他说,“池田理事,您现在大概了解一些了吧,事实上,我并没有能力和心力满足会长。那一夜我只不过是陪会长打了一宿的桌球,故意制造一种假象让您怀疑我们。”
等于说直谷又骗了我。
我说,“我知道了。你的任务不是已经完成了么,别再那样子站在我面前,赶紧穿上衣服离开吧。”
J。D。米勒蹲下去捡起自己的衣服。
“等一下,”我看了一眼他的胸部,“你那个地方是天生的吗……”我用手比划了一下。
他说,“是因为吃雌激素的关系。我妈妈把我错生为男人,使我非常苦恼。”
“原来是这样。”
我终于明白当我向他要电话号码的时候,直谷为什么用那种眼神看我。直谷还故意在我面前说他是“最漂亮的英国男人”,似乎都是在吃醋,只不过依直谷的个性决对不甘心眼睁睁看着我对别人有好感,所以用这种方法使我憎恶J。D。米勒。真是荒诞透顶,他这么做无非是想测试我罢了。
不久后,我接到了一个陌生号码打来的电话。
“喂,是池田先生的手机吗?”
我一听声音,立刻有点错乱,“你是……路易?”
对方说,“是的。”
我看了看在床上熟睡的直谷,拿着电话到门外,低声说,“喂,你不是说不会纠缠的吗?”
他说,“池田先生,我不知道费了多大的周折才打听到你现在的号码,我只想请求你再给我一次机会,求你了,……。”
“别说了,那是不可能的。”我坚决地回答他。
“为什么?”他的声音充满不甘和绝望。
我说,“因为……算了,你不会懂的,总之以后别再给我打电话了。”
他连忙说,“等一下,先别挂电话,池田先生……你能不能告诉我为什么会这样,是不是因为我的床技不行,还是……”

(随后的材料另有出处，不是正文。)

-- pv_equiv track=rewrite | github.com/Dan-Mihaylov/Software-Uni-Courses | Python OOP/First Steps In OOP/01_rhombus_of_stars.py | print_rhombus
-- ===== SOURCE A (Python) =====
-- def print_rhombus(num: int):
--     res = []
--
--     for row in range(1, num + 1):
--         if row == 1:
--             res.append((num - row) * " " + row * "*")
--         else:
--             res.append((num - row) * " " + row * "* ")
--     for rows in range(0, num - 1):
--         if rows == 0:
--             res.append((num - (row - 1)) * " " + (num - 1) * "* ")
--         else:
--             res.append((rows + 1) * " " + (num - rows - 1) * "* ")
--
--     return "\n".join(res)
-- ===== SOURCE B (Python) =====
-- def print_rhombus(num: int):
--     lines = []
--     for i in range(0, 2 * num - 1):
--         width = num - abs(num - 1 - i)
--         stars = "*" if i == 0 else width * "* "
--         lines.append((num - width) * " " + stars)
--     return "\n".join(lines)
-- ===== Notes on version B (the rewrite author's own statement) =====
-- stated objective: simpler
-- what changed: Replaces A's two separate index-arithmetic loops (the second reading the leaked loop variable of the first) by one symmetric pass over the line index with a width formula num - abs(num-1-i), joined at the end.
import Mathlib
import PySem

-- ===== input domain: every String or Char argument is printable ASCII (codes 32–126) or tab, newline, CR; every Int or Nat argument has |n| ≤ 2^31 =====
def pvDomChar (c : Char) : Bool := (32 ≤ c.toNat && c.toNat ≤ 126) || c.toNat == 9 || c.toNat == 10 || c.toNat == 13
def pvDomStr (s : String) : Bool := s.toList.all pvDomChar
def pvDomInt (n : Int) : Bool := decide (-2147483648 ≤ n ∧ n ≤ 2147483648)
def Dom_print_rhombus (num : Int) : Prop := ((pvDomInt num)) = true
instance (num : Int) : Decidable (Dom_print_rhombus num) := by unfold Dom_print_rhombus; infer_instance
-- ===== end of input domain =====

-- B replaces A's two separate loops (and the leaked loop variable) by one symmetric pass
-- over the line index with a width formula; objective: simpler.

-- string repetition 's * n' on the character list (Python: '' for n ≤ 0)
def pvRep (s : List Char) (n : Int) : List Char := PySem.List.pyRepeat s n

-- ===== PORT A =====
-- state of the first loop: (res, row); row keeps its last value after the loop
-- (Python leaves 'row' undefined when the loop never runs; that value is never
--  read then, because the second loop is empty too — 0 is an arbitrary initial)
def print_rhombus (num : Int) : String :=
  let st := (PySem.List.pyRange 1 (num + 1) 1).foldl
    (fun (st : List String × Int) row =>
      if row = 1 then
        (st.1 ++ [String.ofList (pvRep [' '] (num - row) ++ pvRep ['*'] row)], row)
      else
        (st.1 ++ [String.ofList (pvRep [' '] (num - row) ++ pvRep ['*', ' '] row)], row))
    ([], 0)
  let row := st.2
  let res := (PySem.List.pyRange 0 (num - 1) 1).foldl
    (fun res rows =>
      if rows = 0 then
        res ++ [String.ofList (pvRep [' '] (num - (row - 1)) ++ pvRep ['*', ' '] (num - 1))]
      else
        res ++ [String.ofList (pvRep [' '] (rows + 1) ++ pvRep ['*', ' '] (num - rows - 1))])
    st.1
  PySem.Str.join "\n" res

-- ===== PORT B =====
def print_rhombus_alt (num : Int) : String :=
  let lines := (PySem.List.pyRange 0 (2 * num - 1) 1).map (fun i =>
    let width := num - |num - 1 - i|
    let stars := if i = 0 then ['*'] else pvRep ['*', ' '] width
    String.ofList (pvRep [' '] (num - width) ++ stars))
  PySem.Str.join "\n" lines

-- ===== PRECONDITION & SPEC =====
def Spec_print_rhombus (num : Int) (out : String) : Prop := out = print_rhombus_alt num
instance (num : Int) (out : String) : Decidable (Spec_print_rhombus num out) := by unfold Spec_print_rhombus; infer_instance

-- ===== CLAIM (what is proved, stated in full; the proofs are below) =====
def Claim_equal_print_rhombus : Prop := ∀ (num : Int), Dom_print_rhombus num → Spec_print_rhombus num (print_rhombus num)

-- ===== LEMMAS AND PROOFS =====

-- an 'if/else with an append in each branch' fold is a map
theorem pv_foldl_append_if_else {a b : Type} (p : a -> Prop) [DecidablePred p]
    (f g : a -> b) (l : List a) (acc : List b) :
    l.foldl (fun acc x => if p x then acc ++ [f x] else acc ++ [g x]) acc
      = acc ++ l.map (fun x => if p x then f x else g x) := by
  induction l generalizing acc with
  | nil => simp
  | cons y t ih => by_cases h : p y <;> simp [h, ih]

-- A's first loop, with its paired (res, row) state, is an append-map plus a 'last value' fold
theorem pv_pairfold (l : List Int) (f : Int -> String) (res : List String) (r0 : Int) :
    l.foldl (fun (st : List String × Int) row => (st.1 ++ [f row], row)) (res, r0)
      = (res ++ l.map f, l.foldl (fun (_ : Int) x => x) r0) := by
  induction l generalizing res r0 with
  | nil => simp
  | cons a t ih => simp [ih]

-- after a nonempty first loop, row = num
theorem pv_row_final (num : Int) (h : 1 <= num) :
    (PySem.List.pyRange 1 (num + 1) 1).foldl (fun (_ : Int) x => x) 0 = num := by
  rw [PySem.List.pyRange_one_succ_right h]
  simp [List.foldl_append]

-- B's single line list equals A's two line lists concatenated (row already replaced by num)
theorem pv_lists_eq (num : Int) :
    (PySem.List.pyRange 0 (2 * num - 1) 1).map (fun i =>
      let width := num - |num - 1 - i|
      let stars := if i = 0 then ['*'] else pvRep ['*', ' '] width
      String.ofList (pvRep [' '] (num - width) ++ stars))
    = ((PySem.List.pyRange 1 (num + 1) 1).map (fun row =>
        if row = 1 then String.ofList (pvRep [' '] (num - row) ++ pvRep ['*'] row)
        else String.ofList (pvRep [' '] (num - row) ++ pvRep ['*', ' '] row)))
      ++ ((PySem.List.pyRange 0 (num - 1) 1).map (fun rows =>
        if rows = 0 then String.ofList (pvRep [' '] (num - (num - 1)) ++ pvRep ['*', ' '] (num - 1))
        else String.ofList (pvRep [' '] (rows + 1) ++ pvRep ['*', ' '] (num - rows - 1)))) := by
  by_cases hp : 1 ≤ num
  · rw [PySem.List.pyRange_one_append 0 num (2 * num - 1) (by omega) (by omega)]
    rw [List.map_append]
    congr 1
    · -- ascending part: line i = 0 + k of B  vs  row = 1 + k of A's first loop
      rw [PySem.List.pyRange_one 0 num, PySem.List.pyRange_one 1 (num + 1)]
      have hlen : (num - 0).toNat = (num + 1 - 1).toNat := by omega
      rw [hlen, List.map_map, List.map_map]
      apply List.map_congr_left
      intro k hk
      have hk' : (k : Int) < num := by
        have := List.mem_range.mp hk; omega
      show String.ofList (pvRep [' '] (num - (num - |num - 1 - ((0:Int) + (k:Int))|)) ++
             (if (0:Int) + (k:Int) = 0 then ['*']
              else pvRep ['*', ' '] (num - |num - 1 - ((0:Int) + (k:Int))|)))
         = if (1:Int) + (k:Int) = 1 then
             String.ofList (pvRep [' '] (num - ((1:Int) + k)) ++ pvRep ['*'] ((1:Int) + k))
           else
             String.ofList (pvRep [' '] (num - ((1:Int) + k)) ++ pvRep ['*', ' '] ((1:Int) + k))
      have hw : |num - 1 - ((0:Int) + (k:Int))| = num - 1 - ((0:Int) + (k:Int)) :=
        abs_of_nonneg (by omega)
      rw [hw]
      by_cases h0 : ((k:Nat) : Int) = 0
      · rw [if_pos (by omega : (0:Int) + (k:Int) = 0), if_pos (by omega : (1:Int) + (k:Int) = 1)]
        have e1 : num - (num - (num - 1 - ((0:Int) + (k:Int)))) = num - ((1:Int) + k) := by omega
        have e2 : pvRep ['*'] ((1:Int) + (k:Int)) = ['*'] := by rw [h0]; decide
        rw [e1, e2]
      · rw [if_neg (by omega : ¬ ((0:Int) + (k:Int) = 0)),
            if_neg (by omega : ¬ ((1:Int) + (k:Int) = 1))]
        have e1 : num - (num - (num - 1 - ((0:Int) + (k:Int)))) = num - ((1:Int) + k) := by omega
        have e2 : num - (num - 1 - ((0:Int) + (k:Int))) = (1:Int) + k := by omega
        rw [e1, e2]
    · -- descending part: line i = num + k of B  vs  rows = 0 + k of A's second loop
      rw [PySem.List.pyRange_one num (2 * num - 1), PySem.List.pyRange_one 0 (num - 1)]
      have hlen : (2 * num - 1 - num).toNat = (num - 1 - 0).toNat := by omega
      rw [hlen, List.map_map, List.map_map]
      apply List.map_congr_left
      intro k hk
      have hk' : (k : Int) < num - 1 := by
        have := List.mem_range.mp hk; omega
      show String.ofList (pvRep [' '] (num - (num - |num - 1 - (num + (k:Int))|)) ++
             (if num + (k:Int) = 0 then ['*']
              else pvRep ['*', ' '] (num - |num - 1 - (num + (k:Int))|)))
         = if (0:Int) + (k:Int) = 0 then
             String.ofList (pvRep [' '] (num - (num - 1)) ++ pvRep ['*', ' '] (num - 1))
           else
             String.ofList (pvRep [' '] (((0:Int) + k) + 1) ++ pvRep ['*', ' '] (num - ((0:Int) + k) - 1))
      have hw : |num - 1 - (num + (k:Int))| = (k:Int) + 1 := by
        rw [abs_of_nonpos (by omega)]; omega
      rw [hw]
      by_cases h0 : ((k:Nat) : Int) = 0
      · rw [if_neg (by omega : ¬ (num + (k:Int) = 0)), if_pos (by omega : (0:Int) + (k:Int) = 0)]
        have e1 : num - (num - ((k:Int) + 1)) = num - (num - 1) := by omega
        have e2 : num - ((k:Int) + 1) = num - 1 := by omega
        rw [e1, e2]
      · rw [if_neg (by omega : ¬ (num + (k:Int) = 0)),
            if_neg (by omega : ¬ ((0:Int) + (k:Int) = 0))]
        have e1 : num - (num - ((k:Int) + 1)) = ((0:Int) + k) + 1 := by omega
        have e2 : num - ((k:Int) + 1) = num - ((0:Int) + k) - 1 := by omega
        rw [e1, e2]
  · -- num ≤ 0 : all three ranges are empty
    rw [PySem.List.pyRange_one_eq_nil (by omega : (2 * num - 1 : Int) ≤ 0),
        PySem.List.pyRange_one_eq_nil (by omega : (num + 1 : Int) ≤ 1),
        PySem.List.pyRange_one_eq_nil (by omega : (num - 1 : Int) ≤ 0)]
    simp

-- ===== VERDICT (by name: the statement is the Claim_ definition above) =====
theorem print_rhombus_spec : Claim_equal_print_rhombus := by
  intro num _
  unfold Spec_print_rhombus print_rhombus print_rhombus_alt
  have hfun : (fun (st : List String × Int) row =>
      if row = 1 then
        (st.1 ++ [String.ofList (pvRep [' '] (num - row) ++ pvRep ['*'] row)], row)
      else
        (st.1 ++ [String.ofList (pvRep [' '] (num - row) ++ pvRep ['*', ' '] row)], row))
    = fun (st : List String × Int) row =>
        (st.1 ++ [if row = 1 then String.ofList (pvRep [' '] (num - row) ++ pvRep ['*'] row)
                  else String.ofList (pvRep [' '] (num - row) ++ pvRep ['*', ' '] row)], row) := by
    funext st row; split_ifs <;> rfl
  dsimp only
  rw [hfun, pv_pairfold]
  dsimp only
  rw [pv_foldl_append_if_else (fun (rows : Int) => rows = 0)]
  by_cases h1 : 1 ≤ num
  · rw [pv_row_final num h1]
    rw [List.nil_append]
    exact (congrArg (PySem.Str.join "\n") (pv_lists_eq num)).symm
  · rw [PySem.List.pyRange_one_eq_nil (by omega : (2 * num - 1 : Int) ≤ 0),
        PySem.List.pyRange_one_eq_nil (by omega : (num + 1 : Int) ≤ 1),
        PySem.List.pyRange_one_eq_nil (by omega : (num - 1 : Int) ≤ 0)]
    simp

我有些不耐烦地说,“不是,不是,不要再提那件事了,好吗?”
他问,“那是因为什么?你真的一点都没有喜欢上我吗?可是……那天早上你在临走前不是说我很可爱吗?难道只是说说而已,心里根本不是那么想的,事实上觉得很恶心,所以再也不想见到我?这么久都没有联络,我想你应该很忙才顾不上,难道不是因为你太忙吗?”
我干脆告诉他,“恰恰相反,我很闲,对不起,我宁愿独处也不想见到你,你明白我的意思了吗?”
他半晌没说话,然后凄凄地自言自语一般地说,“……把身体献给了日思夜想的人,结果却因此被他讨厌了……”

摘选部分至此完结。